The hiatus may be brief, however, if U.S. Secretary of State Mike Pompeo makes an expected announcement ending U.S. waivers for eight countries that have been allowed to buy Iranian oil. Crude prices were up by about 2% early Monday morning.

Patrick DeHaan, GasBuddy’s head of petroleum analysis, commented, “Gas prices continue to drift higher in most states, although the pace has slowed in the last week, but that may end soon as rumors point to an end to U.S.-issued waivers that allowed countries to continue buying oil from Iran that may be announced as soon as tomorrow.”

DeHaan continued, “With such a policy move, if OPEC fails to increase output to offset the likely drop from an end to Iran waivers, expect oil prices to continue to surge. This will cost Americans billions if the Administration enforces the end to waivers.”

Retail gas prices rose in more than two-thirds of the states last week, mostly offset by significant price drops in the Great Lakes region. Michigan saw nine cent a gallon decline, and the price fell by six cents a gallon in Ohio. Kentucky, Indiana and Florida also enjoyed a marked drop.

The most common per-gallon price for gas across the United States remained at $2.69 last week. The average of the most expensive 10% of gas prices was $3.93 a gallon, and the least expensive 10% rose to $2.43 a gallon.

At the same time last month, gas prices averaged $2.62, about 22 cents below the current price. A year ago the national average price was about $2.76, or eight cents lower than the most recent price.
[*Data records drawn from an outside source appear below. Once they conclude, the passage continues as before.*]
-- ===== VERDICT (by name: the statement is the Claim_ definition above) =====
theorem solution_spec : Claim_equal_solution := by
  intro s _
  unfold Spec_solution
  simp only [solution, solution_alt]
  by_cases hlt : ((s.toList.length : Int) < 2)
  · rw [if_pos hlt, if_pos hlt]
  · rw [if_neg hlt, if_neg hlt]
    have h2 : 2 ≤ s.toList.length := by
      have : (2 : Int) ≤ (s.toList.length : Int) := not_lt.mp hlt
      exact_mod_cast this
    set cs := s.toList with hcs
    apply PySem.List.foldl_congr_mem
    intro acc k hk
    obtain ⟨hk1, hkn⟩ := PySem.List.mem_pyRange_one.mp hk
    have hkcast : ((k.toNat : Nat) : Int) = k := Int.toNat_of_nonneg (by omega)
    have hK1 : 1 ≤ k.toNat := by omega
    have hKn : k.toNat < cs.length := by omega
    have hc := interval_costB cs k.toNat hK1 hKn
    simp only [finalLen] at hc
    rw [← hkcast]
    simp only [Int.toNat_natCast]
    simp only [hc]
    rw [min_def]
    split_ifs <;> omega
California drivers were paying $4.02 a gallon for gas Monday morning, with drivers in Hawaii ($3.77), Washington ($3.43), Nevada ($3.38) and Oregon ($3.32) rounding out the five states with the highest prices. Drivers in Alaska and Arizona also were paying more than $3 a gallon.

At the other end of the spectrum, drivers in Alabama ($2.49), Mississippi ($2.50), South Carolina ($2.53), Arkansas ($2.53) and Louisiana ($2.53) were paying the least for gas.

West Texas Intermediate crude oil for May delivery traded up about 2.3% Monday morning to $65.47, while Brent for June delivery traded at $73.78, up about 2.5%. The price differential (spread) between front-month WTI and Brent crude is now around $8.35 a barrel, sharply wider than a week ago.